WHAT YOU SHOULD DO »
Your answer should consist only of the lines below from the one with "main.py | get_map_dimensions" through the one with "max(island[1] for island in islands)", copied exactly.

GIVEN RECORDS »
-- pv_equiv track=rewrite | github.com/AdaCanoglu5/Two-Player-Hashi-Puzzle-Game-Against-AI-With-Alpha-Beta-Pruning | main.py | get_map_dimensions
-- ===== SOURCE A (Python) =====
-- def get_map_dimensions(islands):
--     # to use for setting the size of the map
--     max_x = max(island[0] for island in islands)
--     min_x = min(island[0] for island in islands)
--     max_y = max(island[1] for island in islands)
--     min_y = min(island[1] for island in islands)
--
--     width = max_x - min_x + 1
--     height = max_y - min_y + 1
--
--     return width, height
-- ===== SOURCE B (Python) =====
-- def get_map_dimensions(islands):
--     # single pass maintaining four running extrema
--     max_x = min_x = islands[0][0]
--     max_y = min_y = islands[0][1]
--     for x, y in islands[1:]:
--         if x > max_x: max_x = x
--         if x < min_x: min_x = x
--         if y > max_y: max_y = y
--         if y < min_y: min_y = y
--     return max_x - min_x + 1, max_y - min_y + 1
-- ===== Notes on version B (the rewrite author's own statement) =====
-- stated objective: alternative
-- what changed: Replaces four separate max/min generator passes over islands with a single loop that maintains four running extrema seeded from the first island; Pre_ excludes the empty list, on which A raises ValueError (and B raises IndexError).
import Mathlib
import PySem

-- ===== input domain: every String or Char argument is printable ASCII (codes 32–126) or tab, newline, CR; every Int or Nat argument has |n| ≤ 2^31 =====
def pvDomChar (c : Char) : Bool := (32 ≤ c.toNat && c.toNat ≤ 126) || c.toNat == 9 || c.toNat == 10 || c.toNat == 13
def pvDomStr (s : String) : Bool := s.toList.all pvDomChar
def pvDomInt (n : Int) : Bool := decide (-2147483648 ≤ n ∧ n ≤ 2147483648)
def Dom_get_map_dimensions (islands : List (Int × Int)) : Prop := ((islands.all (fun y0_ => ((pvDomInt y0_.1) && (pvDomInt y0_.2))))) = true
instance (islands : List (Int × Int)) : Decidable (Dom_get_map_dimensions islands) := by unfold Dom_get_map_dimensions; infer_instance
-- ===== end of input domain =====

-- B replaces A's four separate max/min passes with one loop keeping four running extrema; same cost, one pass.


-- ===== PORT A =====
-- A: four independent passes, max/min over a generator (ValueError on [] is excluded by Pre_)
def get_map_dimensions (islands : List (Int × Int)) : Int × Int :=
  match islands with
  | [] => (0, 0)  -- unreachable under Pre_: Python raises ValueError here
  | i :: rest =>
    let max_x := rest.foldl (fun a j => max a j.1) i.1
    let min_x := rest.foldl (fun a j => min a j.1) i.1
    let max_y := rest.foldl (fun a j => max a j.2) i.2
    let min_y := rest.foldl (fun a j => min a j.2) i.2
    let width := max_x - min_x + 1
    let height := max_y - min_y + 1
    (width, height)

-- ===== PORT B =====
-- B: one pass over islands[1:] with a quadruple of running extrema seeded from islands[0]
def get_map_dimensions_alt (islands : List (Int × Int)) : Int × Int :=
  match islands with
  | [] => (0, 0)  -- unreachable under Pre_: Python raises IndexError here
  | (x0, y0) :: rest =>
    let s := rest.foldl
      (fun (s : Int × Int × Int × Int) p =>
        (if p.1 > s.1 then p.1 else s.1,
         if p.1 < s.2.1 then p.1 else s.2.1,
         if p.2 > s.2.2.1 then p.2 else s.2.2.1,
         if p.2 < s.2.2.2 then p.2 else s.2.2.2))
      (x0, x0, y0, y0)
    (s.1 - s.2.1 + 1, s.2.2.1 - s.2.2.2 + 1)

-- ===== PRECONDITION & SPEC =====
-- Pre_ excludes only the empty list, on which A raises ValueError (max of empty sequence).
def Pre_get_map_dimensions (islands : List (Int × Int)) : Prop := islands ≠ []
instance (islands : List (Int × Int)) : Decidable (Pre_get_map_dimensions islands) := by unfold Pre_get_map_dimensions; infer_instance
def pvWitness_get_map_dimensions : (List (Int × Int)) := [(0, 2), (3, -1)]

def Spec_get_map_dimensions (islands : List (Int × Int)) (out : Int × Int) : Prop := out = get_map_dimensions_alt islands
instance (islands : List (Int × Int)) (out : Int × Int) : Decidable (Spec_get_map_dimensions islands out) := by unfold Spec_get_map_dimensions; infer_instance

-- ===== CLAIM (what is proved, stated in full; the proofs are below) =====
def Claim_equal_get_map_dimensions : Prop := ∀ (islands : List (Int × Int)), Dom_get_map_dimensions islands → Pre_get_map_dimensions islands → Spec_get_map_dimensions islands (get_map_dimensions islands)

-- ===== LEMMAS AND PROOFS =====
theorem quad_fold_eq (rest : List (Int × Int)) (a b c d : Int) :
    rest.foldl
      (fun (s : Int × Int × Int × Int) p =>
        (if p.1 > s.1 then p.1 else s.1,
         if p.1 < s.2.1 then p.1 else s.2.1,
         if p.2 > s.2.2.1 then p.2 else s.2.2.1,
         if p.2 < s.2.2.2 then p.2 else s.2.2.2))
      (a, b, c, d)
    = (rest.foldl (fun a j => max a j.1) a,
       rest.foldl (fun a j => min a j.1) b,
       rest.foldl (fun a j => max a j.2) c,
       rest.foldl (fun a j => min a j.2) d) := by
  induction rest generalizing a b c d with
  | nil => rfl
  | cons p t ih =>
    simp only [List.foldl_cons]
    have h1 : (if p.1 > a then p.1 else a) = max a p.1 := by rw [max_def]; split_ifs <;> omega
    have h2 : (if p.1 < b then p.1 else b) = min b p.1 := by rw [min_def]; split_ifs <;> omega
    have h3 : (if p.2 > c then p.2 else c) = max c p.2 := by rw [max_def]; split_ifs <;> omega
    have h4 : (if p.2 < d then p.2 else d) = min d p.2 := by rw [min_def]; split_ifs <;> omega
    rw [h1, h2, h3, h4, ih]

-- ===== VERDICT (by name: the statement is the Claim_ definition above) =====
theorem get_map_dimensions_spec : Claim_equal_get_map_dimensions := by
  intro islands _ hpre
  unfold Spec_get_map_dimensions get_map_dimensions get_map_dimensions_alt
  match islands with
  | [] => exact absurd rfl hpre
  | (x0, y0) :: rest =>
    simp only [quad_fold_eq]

==

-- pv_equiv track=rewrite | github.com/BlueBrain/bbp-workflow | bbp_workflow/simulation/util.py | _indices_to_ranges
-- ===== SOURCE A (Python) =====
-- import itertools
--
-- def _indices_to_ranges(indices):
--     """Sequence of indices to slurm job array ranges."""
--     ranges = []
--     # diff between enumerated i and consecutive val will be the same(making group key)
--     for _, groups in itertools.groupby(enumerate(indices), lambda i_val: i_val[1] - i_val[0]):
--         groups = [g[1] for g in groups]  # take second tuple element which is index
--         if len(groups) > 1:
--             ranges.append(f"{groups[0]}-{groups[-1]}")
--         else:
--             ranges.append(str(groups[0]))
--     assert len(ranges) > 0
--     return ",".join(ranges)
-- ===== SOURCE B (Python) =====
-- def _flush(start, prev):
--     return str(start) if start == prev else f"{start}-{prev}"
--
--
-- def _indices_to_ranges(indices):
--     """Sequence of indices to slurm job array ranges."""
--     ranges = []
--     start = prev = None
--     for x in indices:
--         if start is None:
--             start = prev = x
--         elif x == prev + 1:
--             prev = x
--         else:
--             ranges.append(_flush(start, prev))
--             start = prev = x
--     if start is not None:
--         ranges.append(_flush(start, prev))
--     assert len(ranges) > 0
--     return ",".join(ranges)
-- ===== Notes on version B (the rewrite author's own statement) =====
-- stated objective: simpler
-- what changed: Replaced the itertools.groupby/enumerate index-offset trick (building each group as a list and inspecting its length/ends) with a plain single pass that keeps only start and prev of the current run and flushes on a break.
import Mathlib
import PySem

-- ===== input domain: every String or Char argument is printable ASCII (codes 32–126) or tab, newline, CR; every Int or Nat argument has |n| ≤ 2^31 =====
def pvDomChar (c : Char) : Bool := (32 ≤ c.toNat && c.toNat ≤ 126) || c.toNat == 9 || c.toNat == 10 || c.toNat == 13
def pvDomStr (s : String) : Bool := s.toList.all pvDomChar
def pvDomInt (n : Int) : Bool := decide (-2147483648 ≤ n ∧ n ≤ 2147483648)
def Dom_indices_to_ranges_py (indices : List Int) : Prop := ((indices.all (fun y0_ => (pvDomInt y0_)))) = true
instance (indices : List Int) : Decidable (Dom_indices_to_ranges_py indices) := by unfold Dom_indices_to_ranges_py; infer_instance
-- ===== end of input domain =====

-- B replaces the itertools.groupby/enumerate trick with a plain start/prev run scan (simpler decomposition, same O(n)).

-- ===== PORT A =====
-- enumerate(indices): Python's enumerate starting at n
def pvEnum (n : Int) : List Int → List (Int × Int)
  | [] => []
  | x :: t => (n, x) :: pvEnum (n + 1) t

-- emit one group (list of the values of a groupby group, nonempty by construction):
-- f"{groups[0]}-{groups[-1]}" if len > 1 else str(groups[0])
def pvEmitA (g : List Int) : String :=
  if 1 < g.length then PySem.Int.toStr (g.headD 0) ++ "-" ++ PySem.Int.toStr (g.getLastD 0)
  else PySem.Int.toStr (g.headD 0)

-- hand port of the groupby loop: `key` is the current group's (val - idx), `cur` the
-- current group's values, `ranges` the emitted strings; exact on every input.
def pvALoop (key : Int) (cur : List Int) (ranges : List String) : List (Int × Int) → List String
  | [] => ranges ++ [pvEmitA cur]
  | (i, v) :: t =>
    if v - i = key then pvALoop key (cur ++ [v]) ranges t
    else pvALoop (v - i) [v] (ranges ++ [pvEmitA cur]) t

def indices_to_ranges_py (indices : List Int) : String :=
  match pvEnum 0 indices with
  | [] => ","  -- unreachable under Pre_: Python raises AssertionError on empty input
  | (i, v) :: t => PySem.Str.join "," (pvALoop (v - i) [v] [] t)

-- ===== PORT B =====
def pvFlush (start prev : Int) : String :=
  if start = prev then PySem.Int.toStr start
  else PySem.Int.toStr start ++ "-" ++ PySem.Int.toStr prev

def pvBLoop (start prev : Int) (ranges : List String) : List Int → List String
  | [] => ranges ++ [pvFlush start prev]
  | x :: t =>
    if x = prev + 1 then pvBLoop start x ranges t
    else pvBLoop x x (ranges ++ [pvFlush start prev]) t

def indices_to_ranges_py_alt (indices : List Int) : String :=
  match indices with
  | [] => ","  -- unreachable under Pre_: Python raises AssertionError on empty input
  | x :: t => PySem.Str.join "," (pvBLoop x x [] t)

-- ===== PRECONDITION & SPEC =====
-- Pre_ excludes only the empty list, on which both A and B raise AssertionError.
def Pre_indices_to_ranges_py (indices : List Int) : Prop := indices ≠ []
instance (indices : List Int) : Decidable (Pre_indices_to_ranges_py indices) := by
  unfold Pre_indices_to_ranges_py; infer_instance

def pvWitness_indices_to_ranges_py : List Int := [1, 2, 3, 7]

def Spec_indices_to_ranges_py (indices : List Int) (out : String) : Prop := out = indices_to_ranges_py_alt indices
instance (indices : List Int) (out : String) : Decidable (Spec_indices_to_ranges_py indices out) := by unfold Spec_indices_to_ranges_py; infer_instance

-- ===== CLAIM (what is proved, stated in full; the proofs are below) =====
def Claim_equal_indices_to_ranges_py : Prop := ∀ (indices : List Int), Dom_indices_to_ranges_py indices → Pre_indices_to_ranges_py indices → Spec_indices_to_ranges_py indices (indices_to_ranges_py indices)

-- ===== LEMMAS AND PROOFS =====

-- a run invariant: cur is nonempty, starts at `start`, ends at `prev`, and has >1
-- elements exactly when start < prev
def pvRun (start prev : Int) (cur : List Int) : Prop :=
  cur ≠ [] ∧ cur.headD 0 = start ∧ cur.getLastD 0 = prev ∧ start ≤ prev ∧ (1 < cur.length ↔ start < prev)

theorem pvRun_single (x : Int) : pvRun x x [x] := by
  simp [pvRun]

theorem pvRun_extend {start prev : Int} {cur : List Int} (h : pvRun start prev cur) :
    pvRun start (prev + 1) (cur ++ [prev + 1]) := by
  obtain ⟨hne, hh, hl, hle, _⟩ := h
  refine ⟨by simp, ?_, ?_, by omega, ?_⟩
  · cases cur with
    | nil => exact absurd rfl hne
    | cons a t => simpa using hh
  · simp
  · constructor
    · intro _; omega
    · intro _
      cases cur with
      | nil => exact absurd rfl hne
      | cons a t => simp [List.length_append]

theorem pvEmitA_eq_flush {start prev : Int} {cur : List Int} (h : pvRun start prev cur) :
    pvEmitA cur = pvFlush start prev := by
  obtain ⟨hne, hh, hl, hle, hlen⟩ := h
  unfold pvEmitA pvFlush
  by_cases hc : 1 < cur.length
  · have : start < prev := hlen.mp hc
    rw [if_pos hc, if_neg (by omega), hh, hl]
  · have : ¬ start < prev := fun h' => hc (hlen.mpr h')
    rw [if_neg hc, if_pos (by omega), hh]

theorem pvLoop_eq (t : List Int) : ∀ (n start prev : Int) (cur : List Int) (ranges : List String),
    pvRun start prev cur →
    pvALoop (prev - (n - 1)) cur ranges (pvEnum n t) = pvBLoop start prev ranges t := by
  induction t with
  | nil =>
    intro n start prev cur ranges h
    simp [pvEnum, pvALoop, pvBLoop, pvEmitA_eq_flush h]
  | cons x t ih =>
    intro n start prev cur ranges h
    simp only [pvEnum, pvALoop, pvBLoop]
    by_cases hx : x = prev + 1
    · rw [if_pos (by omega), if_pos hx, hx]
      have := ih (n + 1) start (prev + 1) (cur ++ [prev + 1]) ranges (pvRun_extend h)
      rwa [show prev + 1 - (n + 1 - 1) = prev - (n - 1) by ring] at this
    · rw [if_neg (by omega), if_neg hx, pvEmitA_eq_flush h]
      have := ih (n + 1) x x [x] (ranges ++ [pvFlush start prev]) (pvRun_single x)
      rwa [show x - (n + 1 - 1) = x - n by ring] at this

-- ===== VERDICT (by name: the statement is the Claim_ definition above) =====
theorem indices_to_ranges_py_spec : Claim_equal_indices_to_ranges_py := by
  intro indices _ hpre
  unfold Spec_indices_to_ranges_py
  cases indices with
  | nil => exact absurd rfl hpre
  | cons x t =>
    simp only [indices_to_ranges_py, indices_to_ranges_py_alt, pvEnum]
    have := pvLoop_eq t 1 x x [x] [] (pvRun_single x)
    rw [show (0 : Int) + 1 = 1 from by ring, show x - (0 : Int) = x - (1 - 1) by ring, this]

THE ANSWER »
-- pv_equiv track=rewrite | github.com/AdaCanoglu5/Two-Player-Hashi-Puzzle-Game-Against-AI-With-Alpha-Beta-Pruning | main.py | get_map_dimensions
-- ===== SOURCE A (Python) =====
-- def get_map_dimensions(islands):
--     # to use for setting the size of the map
--     max_x = max(island[0] for island in islands)
--     min_x = min(island[0] for island in islands)
--     max_y = max(island[1] for island in islands)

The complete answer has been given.